Which it does. What makes “The Beatles: Get Back” so eye-opening and worth the time – as an entertainment and as a historical corrective – is that it shows a working band deeply engaged in the nuts and bolts of creating music, making each other laugh even as they’re driving each other crazy. It’s a movie for process freaks, a demonstration of how perfection (or thereabouts) is achieved via incremental phases of downtime and effort. There’s as much fun as there is grind, with John’s manic energy increasing as the sessions proceed. Magic moments abound: Paul idly strumming a guitar and the beginnings of “Get Back” rising out of the chords, or a dull discussion of the sets for the live performance backgrounded by the first notes of “Let It Be” being sounded out on an offscreen piano.
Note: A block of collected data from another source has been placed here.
-- pv_equiv track=rewrite | github.com/TheRideout/AdventOfCode2021 | Day2_Dive/Day2.py | basic_navigation
-- ===== SOURCE A (Python) =====
-- def basic_navigation(data):
--     x = y = 0
--     for k, v in data:
--         if k == 'f':
--             x += v
--         if k == 'd':
--             y += v
--         if k == 'u':
--             y -= v
--     return x, y
-- ===== SOURCE B (Python) =====
-- def basic_navigation(data):
--     data = list(data)
--     x = sum(v for k, v in data if k == 'f')
--     y = sum(v for k, v in data if k == 'd') - sum(v for k, v in data if k == 'u')
--     return x, y
-- ===== Notes on version B (the rewrite author's own statement) =====
-- stated objective: simpler
-- what changed: Replaces the single two-accumulator loop with three independent filtered sums, one per command kind, combined arithmetically.
import Mathlib
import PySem

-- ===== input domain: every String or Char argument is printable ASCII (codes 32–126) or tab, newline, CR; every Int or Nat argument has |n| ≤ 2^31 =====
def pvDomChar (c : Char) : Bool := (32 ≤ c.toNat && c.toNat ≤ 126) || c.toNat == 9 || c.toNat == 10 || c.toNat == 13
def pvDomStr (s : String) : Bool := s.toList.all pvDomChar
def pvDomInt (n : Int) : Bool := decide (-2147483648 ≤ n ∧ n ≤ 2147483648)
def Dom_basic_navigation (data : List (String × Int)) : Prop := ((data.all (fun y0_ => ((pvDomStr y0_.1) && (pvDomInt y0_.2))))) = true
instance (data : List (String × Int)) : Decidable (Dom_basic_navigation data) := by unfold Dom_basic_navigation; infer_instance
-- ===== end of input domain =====

-- B computes each coordinate by independent filtered sums instead of one two-accumulator loop (simpler decomposition, same O(n)).


-- ===== PORT A =====
def basic_navigation (data : List (String × Int)) : Int × Int :=
  data.foldl (fun (s : Int × Int) kv =>
    let s1 := if kv.1 == "f" then (s.1 + kv.2, s.2) else s
    let s2 := if kv.1 == "d" then (s1.1, s1.2 + kv.2) else s1
    if kv.1 == "u" then (s2.1, s2.2 - kv.2) else s2) (0, 0)

-- ===== PORT B =====
def basic_navigation_alt (data : List (String × Int)) : Int × Int :=
  let x := ((data.filter (fun kv => kv.1 == "f")).map (fun kv => kv.2)).sum
  let yd := ((data.filter (fun kv => kv.1 == "d")).map (fun kv => kv.2)).sum
  let yu := ((data.filter (fun kv => kv.1 == "u")).map (fun kv => kv.2)).sum
  (x, yd - yu)

-- ===== PRECONDITION & SPEC =====
def Spec_basic_navigation (data : List (String × Int)) (out : Int × Int) : Prop := out = basic_navigation_alt data
instance (data : List (String × Int)) (out : Int × Int) : Decidable (Spec_basic_navigation data out) := by unfold Spec_basic_navigation; infer_instance

-- ===== CLAIM (what is proved, stated in full; the proofs are below) =====
def Claim_equal_basic_navigation : Prop := ∀ (data : List (String × Int)), Dom_basic_navigation data → Spec_basic_navigation data (basic_navigation data)

-- ===== LEMMAS AND PROOFS =====

-- generalized invariant: folding from state s adds B's per-kind sums componentwise
theorem nav_fold_shift (data : List (String × Int)) (s : Int × Int) :
    data.foldl (fun (s : Int × Int) kv =>
      let s1 := if kv.1 == "f" then (s.1 + kv.2, s.2) else s
      let s2 := if kv.1 == "d" then (s1.1, s1.2 + kv.2) else s1
      if kv.1 == "u" then (s2.1, s2.2 - kv.2) else s2) s
    = (s.1 + ((data.filter (fun kv => kv.1 == "f")).map (fun kv => kv.2)).sum,
       s.2 + ((data.filter (fun kv => kv.1 == "d")).map (fun kv => kv.2)).sum
           - ((data.filter (fun kv => kv.1 == "u")).map (fun kv => kv.2)).sum) := by
  induction data generalizing s with
  | nil => simp
  | cons hd tl ih =>
    simp only [List.foldl_cons, List.filter_cons, ih]
    by_cases hf : hd.1 == "f" <;> by_cases hd' : hd.1 == "d" <;> by_cases hu : hd.1 == "u" <;>
      simp_all <;> ring

-- ===== VERDICT (by name: the statement is the Claim_ definition above) =====
theorem basic_navigation_spec : Claim_equal_basic_navigation := by
  intro data _
  unfold Spec_basic_navigation basic_navigation basic_navigation_alt
  rw [nav_fold_shift]
  simp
We hear songs in utero that will turn up on later albums: “Golden Slumbers,” “Mean Mr. Mustard,” “Oh! Darling,” and other tracks from “Abbey Road” (which was recorded after the “Let It Be” sessions but released before), the keening single “Don’t Let Me Down,” early versions of John’s “Jealous Guy” and Paul’s “Another Day.” There are just as many moments where the group digs back into the rock chestnuts that sustained them in their youth, playing Chuck Berry songs with sloppy, joyous verve. This documentary testifies to the unique fireball of creative energy that was sustained for a time — and only a time — between four men with their heads together and their backs to the world.

Paul, George, Ringo, and John

Time, in fact, is the subtext of “The Beatles: Get Back.” The time from the group’s ascension to superstardom in 1963 to their fizzling out in 1970 – seven incredibly fertile years in which the Beatles helped alter popular music and popular culture almost beyond comprehension. The time it took the group to wrestle this project to the ground and confront the inevitability of their dissolution. The time it takes to write and record a song. The time it takes you to watch Jackson’s documentary. Could this movie have been shorter? Of course. But the length of “Get Back” allows us to see what a colossus “The Beatles” had become by 1969 – how much money was tied up in the enterprise and how many people stood to profit from it. And it reminds us that all of that was secondary to the sound and the groove and four young men who came together for a brief moment to make something timeless.